We now show how to get started with the tools and obtain a working F*/KreMLin pair.

KreMLin is intimately tied with F*:

  • stable branches of F* are matched by corresponding branches of KreMLin (e.g. v0.9.6+)
  • the master branch of KreMLin works with the master branch of F*

Due to the fast-paced nature of F* development, this tutorial is kept up-to-date with the latter set of revisions, meaning that this tutorial expects the user to have:

  • an up-to-date version of F* master built from source
  • an up-to-date version of KreMLin master, built from source
  • a C compiler in the path, preferably a recent version of GCC.

Note

On Windows, we expect the user to use the same setup as F*, i.e. a Cygwin environment with a Windows OCaml, along with the MinGW 64-bit compilers installed as cygwin packages, i.e. the x86_64-w64-mingw32-gcc executable, along with the corresponding linker, archiver, etc.

Usage of the KreMLin tool

The KreMLin compiler comes as a command-line tool krml. As a reminder, krml -help provides the list of options and warnings along with proper documentation.
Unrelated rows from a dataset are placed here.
-- pv_equiv track=rewrite | github.com/AnonChaisrithong/AnonChaisrithong | project/09 34 เติมเลข.py | pattern5
-- ===== SOURCE A (Python) =====
-- def pattern5(N):
--     l1 = []
--     for i in range(N):
--         c = i + 1
--         l2 = []
--         for k in range(i):
--             l2.append(0)
--         for k in range(N - i):
--             l2.append(c)
--             c += N - k
--         l1.append(l2)
--     return l1
-- ===== SOURCE B (Python) =====
-- def pattern5(N):
--     return [[0] * i + [i + 1 + j * N - j * (j - 1) // 2 for j in range(N - i)]
--             for i in range(N)]
-- ===== Notes on version B (the rewrite author's own statement) =====
-- stated objective: simpler
-- what changed: Replaces the running-sum accumulator loop with a direct closed-form expression i+1 + j*N - j*(j-1)//2 for each element, built by comprehension.
import Mathlib
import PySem

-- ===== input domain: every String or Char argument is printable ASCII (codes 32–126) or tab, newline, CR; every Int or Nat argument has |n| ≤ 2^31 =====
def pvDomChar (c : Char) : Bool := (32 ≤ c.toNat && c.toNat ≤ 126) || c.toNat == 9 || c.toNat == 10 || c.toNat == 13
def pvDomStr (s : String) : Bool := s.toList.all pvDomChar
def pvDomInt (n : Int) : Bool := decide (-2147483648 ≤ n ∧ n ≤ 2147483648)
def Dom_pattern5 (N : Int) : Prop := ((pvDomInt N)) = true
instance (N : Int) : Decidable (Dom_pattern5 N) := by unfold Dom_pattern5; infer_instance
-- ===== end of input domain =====

-- B replaces A's running-sum accumulator with a closed-form expression per element (objective: simpler).

-- ===== PORT A =====
def pattern5 (N : Int) : List (List Int) :=
  (PySem.List.pyRange 0 N 1).foldl (fun l1 i =>
    let c := i + 1
    let l2 : List Int := []
    let l2 := (PySem.List.pyRange 0 i 1).foldl (fun acc _ => acc ++ [(0:Int)]) l2
    let p := (PySem.List.pyRange 0 (N - i) 1).foldl
      (fun (p : List Int × Int) k => (p.1 ++ [p.2], p.2 + (N - k))) (l2, c)
    l1 ++ [p.1]) []

-- ===== PORT B =====
def pattern5_alt (N : Int) : List (List Int) :=
  (PySem.List.pyRange 0 N 1).map (fun i =>
    List.replicate i.toNat (0:Int) ++
      (PySem.List.pyRange 0 (N - i) 1).map
        (fun j => i + 1 + j * N - PySem.Int.floordiv (j * (j - 1)) 2))

-- ===== PRECONDITION & SPEC =====
def Spec_pattern5 (N : Int) (out : List (List Int)) : Prop := out = pattern5_alt N
instance (N : Int) (out : List (List Int)) : Decidable (Spec_pattern5 N out) := by unfold Spec_pattern5; infer_instance

-- ===== CLAIM (what is proved, stated in full; the proofs are below) =====
def Claim_equal_pattern5 : Prop := ∀ (N : Int), Dom_pattern5 N → Spec_pattern5 N (pattern5 N)

-- ===== LEMMAS AND PROOFS =====

-- appending a constant per element is `replicate`
lemma foldl_append_zero (l : List Int) (init : List Int) :
    l.foldl (fun acc _ => acc ++ [(0:Int)]) init = init ++ List.replicate l.length 0 := by
  induction l generalizing init with
  | nil => simp
  | cons x xs ih => simp [List.foldl_cons, ih, List.replicate_succ]

-- triangular-number step: T(n+1) = T(n) + n where T j = (j*(j-1)) // 2
lemma tri_step (n : Int) :
    PySem.Int.floordiv ((n + 1) * n) 2 = PySem.Int.floordiv (n * (n - 1)) 2 + n := by
  rw [PySem.Int.floordiv_eq_ediv_of_pos (by norm_num : (0:Int) < 2),
      PySem.Int.floordiv_eq_ediv_of_pos (by norm_num : (0:Int) < 2)]
  have h1 : (2:Int) ∣ (n + 1) * n := by
    have := Int.even_mul_succ_self n
    exact (by rwa [mul_comm] at this : Even ((n+1) * n)).two_dvd
  have h2 : (2:Int) ∣ n * (n - 1) := by
    have := Int.even_mul_succ_self (n - 1)
    simpa [mul_comm] using this.two_dvd
  have e1 := Int.mul_ediv_cancel' h1
  have e2 := Int.mul_ediv_cancel' h2
  linarith

-- A's inner running-sum loop computes B's closed form
lemma loopA (N c0 : Int) (init : List Int) (n : Nat) :
    (PySem.List.pyRange 0 (n : Int) 1).foldl
      (fun (p : List Int × Int) k => (p.1 ++ [p.2], p.2 + (N - k))) (init, c0)
    = (init ++ (PySem.List.pyRange 0 (n : Int) 1).map
         (fun j => c0 + j * N - PySem.Int.floordiv (j * (j - 1)) 2),
       c0 + (n : Int) * N - PySem.Int.floordiv ((n : Int) * ((n : Int) - 1)) 2) := by
  induction n with
  | zero =>
      simp [PySem.List.pyRange_one_eq_nil, PySem.Int.floordiv]
  | succ m ih =>
      have hcast : ((m + 1 : Nat) : Int) = (m : Int) + 1 := by push_cast; ring
      rw [hcast, PySem.List.pyRange_one_succ_right (Int.natCast_nonneg m),
          List.foldl_append, ih, List.map_append]
      simp only [List.foldl_cons, List.foldl_nil, List.map_cons, List.map_nil,
        List.append_assoc, Prod.mk.injEq]
      constructor
      · trivial
      · have := tri_step (m : Int)
        simp only [add_sub_cancel_right]
        linarith

-- ===== VERDICT (by name: the statement is the Claim_ definition above) =====
theorem pattern5_spec : Claim_equal_pattern5 := by
  intro N _
  show pattern5 N = pattern5_alt N
  unfold pattern5 pattern5_alt
  rw [PySem.List.foldl_append_singleton_eq_map]
  apply List.map_congr_left
  intro i hi
  obtain ⟨h0, hN⟩ := (PySem.List.mem_pyRange_one).1 hi
  have hzeros : (PySem.List.pyRange 0 i 1).foldl (fun acc _ => acc ++ [(0:Int)]) ([]:List Int)
      = List.replicate i.toNat 0 := by
    rw [foldl_append_zero]
    simp [PySem.List.length_pyRange_one]
  have hn : ((N - i).toNat : Int) = N - i := Int.toNat_of_nonneg (by omega)
  simp only [hzeros]
  have := loopA N (i + 1) (List.replicate i.toNat 0) (N - i).toNat
  rw [hn] at this
  rw [this]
The process of extracting from F* to C involves:

  1. calling fstar.exe to generate a set of .krml files
  2. calling krml on these files to generate a set of C files
  3. calling the C compiler to generate an executable.

KreMLin can automate the first and last steps, and act as a driver for both F* and the C compiler, allowing for a quick edit-compile-cycle. For this present file, one may use:

$ krml introduction.fst -no-prefix Introduction -o test.exe && ./test.exe

The present tutorial will use this mode exclusively, as it is much easier to use and allows trying out KreMLin without writing a substantial amount of Makefiles. Furthermore, one can pass .c, .h, .o, and .S files to KreMLin, to be included at the right step of the build, along with C linker and compiler options via KreMLin’s -ccopt and -ldopt options.

FIXME (Jonathan Protzenko)

Add a forward pointer to section 8.

However, using KreMLin as a driver is inefficient for two reasons:

  • step 1 uses “legacy” extraction in F*: files are processed sequentially, without caching, and verification is by default not performed (the -verify will generate F* errors))
  • step 3 is not parallel

Section ?? provides a complete sample Makefile that performs parallel verification and extraction, along with parallel compilation of the resulting C code, using F*’s automated dependency analysis and gcc -MM for correct, incremental builds.